Wednesday, January 22, 2020

Chilton Drowned Sibling Coincidence


Just started reading this bio of Alex Chilton, which starts off with an awesome "as spoken to Epic Soundtracks" quote:
Somewhere along the line I figured out that if you only press up 100 copies of a record, then eventually it will find its way to the 100 people in the world who want it the most.
(which is from a long interview available here). But the strangest thing was the rollercoaster of engagement and identification that V experienced due to a strange parallel in our early years. The first chapter consists of the usual genealogical backstory - interesting enough due to Chilton's aristocratic southern (ie: slave-owning) roots, but pretty dry.

But when it gets to Alex's childhood, and his brother falls out of a tree and goes into a coma, i started to get a funny feeling. The brother, Reid - 10 years older and Alex's idol - recovers but starts getting intermittent seizures. Sure enough, just about the time he's graduating from high school, be has a seizure in the bathtub and drowns!

My beloved 10-years-older-than-me sister drowned in the bathtub during a seizure when she was 20, and it was probably the formative event of my adultish personality, so this reading experience - going from this scholarly and impersonal family tree tone to a biographical anecdote that couldn't be any more personally riveting - all in the space of a couple of paragraphs - was pretty unique, and weirdly dreamlike.

So i'm hooked - i'll report back on any further synchronous phenomena. But if he runs off with a physiotherapist at age 15 i'm going to freak out.

UPDATE: It's been awhile since I finished reading this, but a couple of other synchronicities emerged: Not only did Alex's brother drown in the bathtub, but he was one of three (including Alex). Though not myself the victim of this most demanding of birth orders, those familiar with my unpublished pop anthropological blockbuster "The Trois Freres Syndrome" will know what I'm talkin' bout.

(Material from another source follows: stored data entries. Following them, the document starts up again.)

-- pv_equiv track=rewrite | github.com/wywlds/leetcode | page12/leet581_find_unsorted_subarray.py | find_sorted_index
-- ===== SOURCE A (Python) =====
-- def find_sorted_index(nums):
--     N = len(nums)
--     first_i = N - 1
--     for i in range(N - 1):
--         num1 = nums[i]
--         num2 = nums[i + 1]
--         if num1 > num2:
--             first_i = i
--             break
--     if first_i == 0:
--         return -1
--     index = first_i - 1
--     for i in range(first_i + 1, N):
--         while index >= 0 and nums[index] > nums[i]:
--             index -= 1
--     return index
-- ===== SOURCE B (Python) =====
-- def find_sorted_index(nums):
--     first_i = len(nums) - 1
--     for i, (a, b) in enumerate(zip(nums, nums[1:])):
--         if a > b:
--             first_i = i
--             break
--     if first_i == 0:
--         return -1
--     tail = nums[first_i + 1:]
--     if not tail:
--         return first_i - 1
--     m = min(tail)
--     index = -1
--     for j in range(first_i):
--         if nums[j] <= m:
--             index = j
--     return index
-- ===== Notes on version B (the rewrite author's own statement) =====
-- stated objective: alternative
-- what changed: A's nested for/while second phase is replaced by a single suffix minimum plus one left-to-right pass keeping the last index whose value is <= that minimum (instead of A's decrementing right-to-left while loop), and the first descent is found by enumerating adjacent pairs from zip.
import Mathlib
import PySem

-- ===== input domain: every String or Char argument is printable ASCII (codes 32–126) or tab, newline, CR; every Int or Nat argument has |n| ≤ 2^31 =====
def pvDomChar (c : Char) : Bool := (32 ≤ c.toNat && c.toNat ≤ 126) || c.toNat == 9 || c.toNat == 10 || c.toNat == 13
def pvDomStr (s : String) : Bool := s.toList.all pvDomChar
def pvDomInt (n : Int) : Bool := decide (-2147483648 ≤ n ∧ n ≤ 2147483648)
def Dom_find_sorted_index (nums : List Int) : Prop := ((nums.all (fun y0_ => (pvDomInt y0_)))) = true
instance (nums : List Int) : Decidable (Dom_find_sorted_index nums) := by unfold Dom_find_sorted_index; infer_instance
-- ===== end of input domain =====

-- B replaces A's nested for/while second phase by one suffix minimum and a single
-- left-to-right pass keeping the last index with value ≤ that minimum (alternative decomposition).

-- ===== PORT A =====
-- first loop of A: first i with nums[i] > nums[i+1], else N-1 (break ported as recursion;
-- the fuel argument only makes the recursion structural, it never runs out when started at nums.length)
def pvA_first (nums : List Int) (fuel i : Nat) : Int :=
  match fuel with
  | 0 => (nums.length : Int) - 1
  | fuel + 1 =>
    if h : i + 1 < nums.length then
      if nums[i] > nums[i + 1] then (i : Int) else pvA_first nums fuel (i + 1)
    else (nums.length : Int) - 1

-- A's inner while loop: 'while index >= 0 and nums[index] > nums[i]: index -= 1'
-- (fuel (index+1).toNat is exactly enough to reach -1; it only makes the recursion structural)
def pvA_inner (nums : List Int) (v : Int) (fuel : Nat) (index : Int) : Int :=
  match fuel with
  | 0 => index
  | fuel + 1 =>
    if 0 ≤ index ∧ PySem.List.pyGetD nums index 0 > v then
      pvA_inner nums v fuel (index - 1)
    else index

def find_sorted_index (nums : List Int) : Int :=
  let N : Int := nums.length
  let first_i := pvA_first nums nums.length 0
  if first_i = 0 then -1
  else
    (PySem.List.pyRange (first_i + 1) N 1).foldl
      (fun index i => pvA_inner nums (PySem.List.pyGetD nums i 0) (index + 1).toNat index) (first_i - 1)

-- ===== PORT B =====
-- B's search for the first descent: enumerate(zip(nums, nums[1:])) with break,
-- ported as structural recursion over the pair list returning the found position
def pvB_find : List (Int × Int) → Option Nat
  | [] => none
  | (a, b) :: t => if a > b then some 0 else (pvB_find t).map (· + 1)

def find_sorted_index_alt (nums : List Int) : Int :=
  let first_i : Int :=
    match pvB_find (nums.zip (nums.drop 1)) with
    | some i => (i : Int)
    | none => (nums.length : Int) - 1
  if first_i = 0 then -1
  else
    -- tail = nums[first_i+1:]; 'if not tail: return first_i - 1' and 'm = min(tail)' as one match
    match PySem.List.min? (PySem.List.slice nums (some (first_i + 1)) none) (fun x => x) with
    | none => first_i - 1
    | some m =>
      -- forward pass: index = -1; for j in range(first_i): if nums[j] <= m: index = j
      (PySem.List.pyRange 0 first_i 1).foldl
        (fun index j => if PySem.List.pyGetD nums j 0 ≤ m then j else index) (-1)

-- ===== PRECONDITION & SPEC =====
def Spec_find_sorted_index (nums : List Int) (out : Int) : Prop := out = find_sorted_index_alt nums
instance (nums : List Int) (out : Int) : Decidable (Spec_find_sorted_index nums out) := by unfold Spec_find_sorted_index; infer_instance

-- ===== CLAIM =====
def Claim_equal_find_sorted_index : Prop := ∀ (nums : List Int), Dom_find_sorted_index nums → Spec_find_sorted_index nums (find_sorted_index nums)

-- ===== LEMMAS AND PROOFS =====

-- fuel-free (well-founded) version of A's inner while loop, for clean reasoning
def pvW_inner (nums : List Int) (v : Int) (index : Int) : Int :=
  if h : 0 ≤ index ∧ PySem.List.pyGetD nums index 0 > v then
    pvW_inner nums v (index - 1)
  else index
termination_by (index + 1).toNat
decreasing_by omega

lemma pvW_inner_step (nums : List Int) (v index : Int) :
    pvW_inner nums v index =
      if 0 ≤ index ∧ PySem.List.pyGetD nums index 0 > v then pvW_inner nums v (index - 1)
      else index := by
  rw [pvW_inner]; simp

lemma pvA_inner_bridge (nums : List Int) (v : Int) (fuel : Nat) (index : Int)
    (hf : (index + 1).toNat ≤ fuel) :
    pvA_inner nums v fuel index = pvW_inner nums v index := by
  induction fuel generalizing index with
  | zero =>
    rw [pvA_inner, pvW_inner_step, if_neg (by omega)]
  | succ fuel ih =>
    rw [pvA_inner, pvW_inner_step]
    by_cases h : 0 ≤ index ∧ PySem.List.pyGetD nums index 0 > v
    · rw [if_pos h, if_pos h]; exact ih (index - 1) (by omega)
    · rw [if_neg h, if_neg h]

lemma pvA_first_ge (nums : List Int) (fuel i : Nat) : -1 ≤ pvA_first nums fuel i := by
  induction fuel generalizing i with
  | zero => rw [pvA_first]; omega
  | succ fuel ih => rw [pvA_first]; split_ifs <;> first | omega | exact ih (i + 1)

lemma pvA_first_nonneg (nums : List Int) (fuel i : Nat) (h : 1 ≤ nums.length) :
    0 ≤ pvA_first nums fuel i := by
  induction fuel generalizing i with
  | zero => rw [pvA_first]; omega
  | succ fuel ih => rw [pvA_first]; split_ifs <;> first | omega | exact ih (i + 1)

-- B's pair recursion computes A's first loop
lemma pvB_find_eq_aux (nums : List Int) (fuel i : Nat) (hf : nums.length ≤ fuel + i + 1) :
    (match pvB_find ((nums.drop i).zip (nums.drop (i + 1))) with
      | some k => ((i + k : Nat) : Int)
      | none => (nums.length : Int) - 1) = pvA_first nums fuel i := by
  induction fuel generalizing i with
  | zero =>
    have hnil : nums.drop (i + 1) = [] := List.drop_eq_nil_of_le (by omega)
    rw [pvA_first, hnil, List.zip_nil_right, pvB_find]
  | succ fuel ih =>
    rw [pvA_first]
    by_cases h : i + 1 < nums.length
    · have h1 : nums.drop i = nums[i] :: nums.drop (i + 1) :=
        List.drop_eq_getElem_cons (by omega)
      have h2 : nums.drop (i + 1) = nums[i + 1] :: nums.drop (i + 2) :=
        List.drop_eq_getElem_cons h
      have hz : (nums.drop i).zip (nums.drop (i + 1)) =
          (nums[i], nums[i + 1]) :: (nums.drop (i + 1)).zip (nums.drop (i + 2)) := by
        rw [h1]; nth_rewrite 2 [h2]; rw [List.zip_cons_cons]
      rw [dif_pos h, hz, pvB_find]
      by_cases hd : nums[i] > nums[i + 1]
      · simp [hd]
      · rw [if_neg hd, if_neg hd]
        rw [← ih (i + 1) (by omega)]
        rw [show i + 1 + 1 = i + 2 from rfl]
        cases pvB_find ((nums.drop (i + 1)).zip (nums.drop (i + 2))) with
        | none => simp
        | some k => simp; ring
    · have hnil : nums.drop (i + 1) = [] := List.drop_eq_nil_of_le (by omega)
      rw [dif_neg h, hnil, List.zip_nil_right, pvB_find]

lemma pvB_find_eq (nums : List Int) :
    (match pvB_find (nums.zip (nums.drop 1)) with
      | some k => (k : Int)
      | none => (nums.length : Int) - 1) = pvA_first nums nums.length 0 := by
  have := pvB_find_eq_aux nums nums.length 0 (by omega)
  simpa using this

-- two successive while-scans collapse into one scan for the smaller bound
lemma pvW_inner_comp (nums : List Int) (a b index : Int) :
    pvW_inner nums b (pvW_inner nums a index) = pvW_inner nums (min a b) index := by
  fun_induction pvW_inner nums (min a b) index with
  | case1 index h ih =>
    by_cases hga : PySem.List.pyGetD nums index 0 > a
    · rw [pvW_inner_step nums a index, if_pos ⟨h.1, hga⟩]
      exact ih
    · have hb : PySem.List.pyGetD nums index 0 > b := by
        rcases min_lt_iff.mp h.2 with h' | h' <;> omega
      have hab : min a b = b := by omega
      rw [pvW_inner_step nums a index, if_neg (by tauto)]
      rw [pvW_inner_step nums b index, if_pos ⟨h.1, hb⟩]
      rw [hab]
  | case2 index h =>
    by_cases h0 : 0 ≤ index
    · have hle : ¬ PySem.List.pyGetD nums index 0 > min a b := by tauto
      have hga : ¬ PySem.List.pyGetD nums index 0 > a := by omega
      have hgb : ¬ PySem.List.pyGetD nums index 0 > b := by omega
      rw [pvW_inner_step nums a index, if_neg (by tauto)]
      rw [pvW_inner_step nums b index, if_neg (by tauto)]
    · rw [pvW_inner_step nums a index, if_neg (by tauto)]
      rw [pvW_inner_step nums b index, if_neg (by tauto)]

lemma foldl_min_comm (t : List Int) (x y : Int) :
    t.foldl min (min x y) = min x (t.foldl min y) := by
  induction t generalizing y with
  | nil => simp
  | cons z t ih => simp only [List.foldl_cons, min_assoc, ih]

-- running-min characterisation of min? via foldl
lemma foldl_min_eq (t : List Int) (x : Int) :
    t.foldl min x =
      match PySem.List.min? t (fun y => y) with
      | none => x
      | some m => min x m := by
  cases t with
  | nil => simp [PySem.List.min?]
  | cons y t =>
    rw [PySem.List.min?_id_cons]
    simpa using foldl_min_comm t x y

-- A's whole second phase over range(s, N) equals one scan with the suffix minimum
lemma phase2_eq (nums : List Int) (s : Nat) (index : Int) :
    (PySem.List.pyRange (s : Int) (nums.length : Int) 1).foldl
        (fun idx i => pvW_inner nums (PySem.List.pyGetD nums i 0) idx) index
      = match PySem.List.min? (nums.drop s) (fun y => y) with
        | none => index
        | some m => pvW_inner nums m index := by
  by_cases hs : s < nums.length
  · rw [PySem.List.pyRange_one_cons (by exact_mod_cast hs)]
    have hdrop : nums.drop s = nums[s] :: nums.drop (s + 1) :=
      List.drop_eq_getElem_cons hs
    rw [hdrop, List.foldl_cons]
    have hget : PySem.List.pyGetD nums (s : Int) 0 = nums[s] := by
      rw [PySem.List.pyGetD_natCast, List.getD_eq_getElem _ _ hs]
    have hrec := phase2_eq nums (s + 1) (pvW_inner nums nums[s] index)
    push_cast at hrec ⊢
    rw [hget, hrec]
    rw [PySem.List.min?_id_cons]
    rw [foldl_min_eq]
    cases hmin : PySem.List.min? (nums.drop (s + 1)) (fun y => y) with
    | none => simp
    | some m => simp [pvW_inner_comp]
  · rw [PySem.List.pyRange_one_eq_nil (by exact_mod_cast Nat.le_of_not_lt hs)]
    rw [List.drop_eq_nil_of_le (Nat.le_of_not_lt hs)]
    simp only [List.foldl_nil]
    rw [(PySem.List.min?_eq_none_iff ([] : List Int) (fun y => y)).mpr rfl]
termination_by nums.length - s

-- B's forward pass over range(0, f) equals the downward while scan started at f-1
lemma forward_eq_inner (nums : List Int) (m : Int) (f : Nat) :
    (PySem.List.pyRange 0 (f : Int) 1).foldl
        (fun index j => if PySem.List.pyGetD nums j 0 ≤ m then j else index) (-1)
      = pvW_inner nums m ((f : Int) - 1) := by
  induction f with
  | zero =>
    rw [show ((0 : Nat) : Int) = 0 from rfl, PySem.List.pyRange_one_eq_nil le_rfl]
    rw [List.foldl_nil, pvW_inner_step, if_neg (by omega)]
    norm_num
  | succ f ih =>
    have hcast : ((f + 1 : Nat) : Int) = (f : Int) + 1 := by push_cast; ring
    rw [hcast, PySem.List.pyRange_one_succ_right (by positivity), List.foldl_append]
    simp only [List.foldl_cons, List.foldl_nil]
    rw [ih, show (f : Int) + 1 - 1 = (f : Int) from by ring, pvW_inner_step nums m (f : Int)]
    by_cases h : PySem.List.pyGetD nums (f : Int) 0 ≤ m
    · rw [if_pos h, if_neg (by omega)]
    · rw [if_neg h, if_pos ⟨by positivity, by omega⟩]

-- ===== VERDICT =====
theorem find_sorted_index_spec : Claim_equal_find_sorted_index := by
  intro nums _
  unfold Spec_find_sorted_index find_sorted_index find_sorted_index_alt
  rw [pvB_find_eq]
  set f := pvA_first nums nums.length 0 with hf
  by_cases h0 : f = 0
  · simp [h0]
  · simp only [h0, ite_false]
    have hge : -1 ≤ f := pvA_first_ge nums nums.length 0
    have hnn : 0 ≤ f + 1 := by omega
    have hfun : (fun (index : Int) (i : Int) =>
        pvA_inner nums (PySem.List.pyGetD nums i 0) (index + 1).toNat index)
        = fun (index : Int) (i : Int) => pvW_inner nums (PySem.List.pyGetD nums i 0) index := by
      funext index i
      exact pvA_inner_bridge nums _ _ index le_rfl
    rw [hfun, PySem.List.slice_from nums hnn]
    have hcast : f + 1 = ((f + 1).toNat : Int) := by omega
    have hp := phase2_eq nums (f + 1).toNat (f - 1)
    rw [← hcast] at hp
    rw [hp]
    cases hm : PySem.List.min? (List.drop (f + 1).toNat nums) (fun y => y) with
    | none => rfl
    | some m =>
      dsimp only
      have hne : nums ≠ [] := by
        intro h; subst h
        simp [PySem.List.min?] at hm
      have hlen : 1 ≤ nums.length := by
        cases nums with | nil => exact absurd rfl hne | cons a t => simp
      have h0f : 0 ≤ f := pvA_first_nonneg nums nums.length 0 hlen
      have h1f : 1 ≤ f := by omega
      have hfnat : f = ((f.toNat : Nat) : Int) := by omega
      rw [hfnat, ← forward_eq_inner nums m f.toNat]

The other thing was that at a certain point when he'd already had his superstardom with the Box Tops, his failed artistic geniusy period with Big Star, and his eccentric proto-Punk psychobilly notoriety, he retired to New Orleans to dry out (!) and spent several years just washing dishes at a club to pay his way, playing music with friends occasionally, and apparently totally content. That is a mighty reversal of the default rags-to-riches journey at the heart of so many artistic biographies.

That's about it. I'm kind of more interested in his engagement with fame and money and his art than I am with his actual recordings, awesome as many of them are. There's some quality of interpersonal political responsibility and improvisational spontaneity at work in each of those areas that seems more surprising and creative than a lot of the music he recorded. Which I gather was ultimately the point.